| GOAL OF THE EXERCISE |
What lines of the data below hold the string "aScanFree"? Copy each one out.

::: AVAILABLE RECORDS :::

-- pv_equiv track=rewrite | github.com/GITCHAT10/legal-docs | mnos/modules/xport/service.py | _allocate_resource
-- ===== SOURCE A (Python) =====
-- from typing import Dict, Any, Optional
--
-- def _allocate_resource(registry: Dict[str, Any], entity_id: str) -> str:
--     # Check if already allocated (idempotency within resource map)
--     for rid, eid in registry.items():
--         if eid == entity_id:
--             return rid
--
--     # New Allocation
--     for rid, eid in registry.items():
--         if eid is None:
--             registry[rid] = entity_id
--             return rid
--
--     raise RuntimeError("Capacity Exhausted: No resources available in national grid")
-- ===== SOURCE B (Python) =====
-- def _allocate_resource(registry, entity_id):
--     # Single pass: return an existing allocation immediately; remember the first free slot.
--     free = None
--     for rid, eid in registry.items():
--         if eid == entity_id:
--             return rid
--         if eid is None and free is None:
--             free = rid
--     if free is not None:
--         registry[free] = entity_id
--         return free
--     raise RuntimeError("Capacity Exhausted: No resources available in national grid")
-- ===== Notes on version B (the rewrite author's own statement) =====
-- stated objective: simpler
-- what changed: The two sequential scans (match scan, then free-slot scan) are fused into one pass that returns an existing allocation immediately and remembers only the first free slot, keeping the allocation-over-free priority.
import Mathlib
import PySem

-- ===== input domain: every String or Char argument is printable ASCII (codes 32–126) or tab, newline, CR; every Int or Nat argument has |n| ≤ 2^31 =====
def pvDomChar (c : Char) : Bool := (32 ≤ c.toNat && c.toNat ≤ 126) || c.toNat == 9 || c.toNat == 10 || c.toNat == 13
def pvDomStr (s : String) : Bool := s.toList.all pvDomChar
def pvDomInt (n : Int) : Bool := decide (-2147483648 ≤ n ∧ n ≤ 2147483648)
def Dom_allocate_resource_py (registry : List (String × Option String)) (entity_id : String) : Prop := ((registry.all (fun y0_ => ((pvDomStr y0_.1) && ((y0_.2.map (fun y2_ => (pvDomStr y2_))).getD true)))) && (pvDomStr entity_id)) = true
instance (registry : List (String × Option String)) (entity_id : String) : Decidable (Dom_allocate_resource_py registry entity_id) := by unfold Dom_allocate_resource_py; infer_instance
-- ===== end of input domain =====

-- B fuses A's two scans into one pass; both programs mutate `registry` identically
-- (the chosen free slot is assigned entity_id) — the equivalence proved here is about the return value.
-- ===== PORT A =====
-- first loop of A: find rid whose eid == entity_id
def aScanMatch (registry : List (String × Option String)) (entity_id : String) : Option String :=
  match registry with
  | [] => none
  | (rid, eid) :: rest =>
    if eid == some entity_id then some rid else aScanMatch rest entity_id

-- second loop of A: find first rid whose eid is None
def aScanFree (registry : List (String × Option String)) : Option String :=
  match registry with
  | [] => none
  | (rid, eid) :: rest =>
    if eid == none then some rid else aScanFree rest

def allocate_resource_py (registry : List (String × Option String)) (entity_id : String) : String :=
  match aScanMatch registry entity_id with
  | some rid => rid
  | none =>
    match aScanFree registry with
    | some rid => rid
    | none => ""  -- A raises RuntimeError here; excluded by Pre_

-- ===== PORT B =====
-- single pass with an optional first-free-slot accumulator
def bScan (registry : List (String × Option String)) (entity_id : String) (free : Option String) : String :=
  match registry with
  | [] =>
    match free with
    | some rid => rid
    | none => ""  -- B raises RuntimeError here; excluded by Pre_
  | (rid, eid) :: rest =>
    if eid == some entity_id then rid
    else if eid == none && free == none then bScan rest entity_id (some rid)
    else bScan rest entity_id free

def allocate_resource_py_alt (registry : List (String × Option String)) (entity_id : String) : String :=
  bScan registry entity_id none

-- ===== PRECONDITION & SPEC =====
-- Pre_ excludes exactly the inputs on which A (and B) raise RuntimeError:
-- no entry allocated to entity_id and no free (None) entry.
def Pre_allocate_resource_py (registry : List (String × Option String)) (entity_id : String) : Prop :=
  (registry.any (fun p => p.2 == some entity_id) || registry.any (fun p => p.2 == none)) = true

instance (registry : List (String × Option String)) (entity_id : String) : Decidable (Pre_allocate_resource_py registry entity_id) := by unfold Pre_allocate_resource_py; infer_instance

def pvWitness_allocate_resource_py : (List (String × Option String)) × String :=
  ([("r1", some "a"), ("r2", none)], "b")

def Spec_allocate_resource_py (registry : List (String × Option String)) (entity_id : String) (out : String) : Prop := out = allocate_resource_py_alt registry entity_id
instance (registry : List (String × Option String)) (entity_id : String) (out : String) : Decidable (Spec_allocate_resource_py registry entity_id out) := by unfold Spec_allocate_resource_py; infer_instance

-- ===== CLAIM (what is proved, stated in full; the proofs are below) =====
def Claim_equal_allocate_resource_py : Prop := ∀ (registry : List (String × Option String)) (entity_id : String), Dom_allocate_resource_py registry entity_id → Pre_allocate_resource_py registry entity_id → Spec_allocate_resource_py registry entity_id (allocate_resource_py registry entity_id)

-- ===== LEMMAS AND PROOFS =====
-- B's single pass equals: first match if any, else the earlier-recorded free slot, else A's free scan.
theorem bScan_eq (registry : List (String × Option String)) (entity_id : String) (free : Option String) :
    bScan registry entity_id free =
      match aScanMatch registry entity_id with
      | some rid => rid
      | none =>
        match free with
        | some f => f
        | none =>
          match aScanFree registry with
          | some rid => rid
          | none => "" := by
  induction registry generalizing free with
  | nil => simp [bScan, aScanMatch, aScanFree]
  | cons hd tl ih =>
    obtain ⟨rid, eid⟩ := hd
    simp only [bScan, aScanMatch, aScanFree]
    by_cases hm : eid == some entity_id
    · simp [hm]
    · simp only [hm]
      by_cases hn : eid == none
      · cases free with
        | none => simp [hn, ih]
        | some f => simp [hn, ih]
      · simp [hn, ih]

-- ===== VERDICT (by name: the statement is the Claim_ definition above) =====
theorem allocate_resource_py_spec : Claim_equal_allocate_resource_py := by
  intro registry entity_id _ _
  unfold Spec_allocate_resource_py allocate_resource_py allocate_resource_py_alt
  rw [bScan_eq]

:::

| RESPONSE BELOW |
def aScanFree (registry : List (String × Option String)) : Option String :=
    if eid == none then some rid else aScanFree rest
    match aScanFree registry with
          match aScanFree registry with
  | nil => simp [bScan, aScanMatch, aScanFree]
    simp only [bScan, aScanMatch, aScanFree]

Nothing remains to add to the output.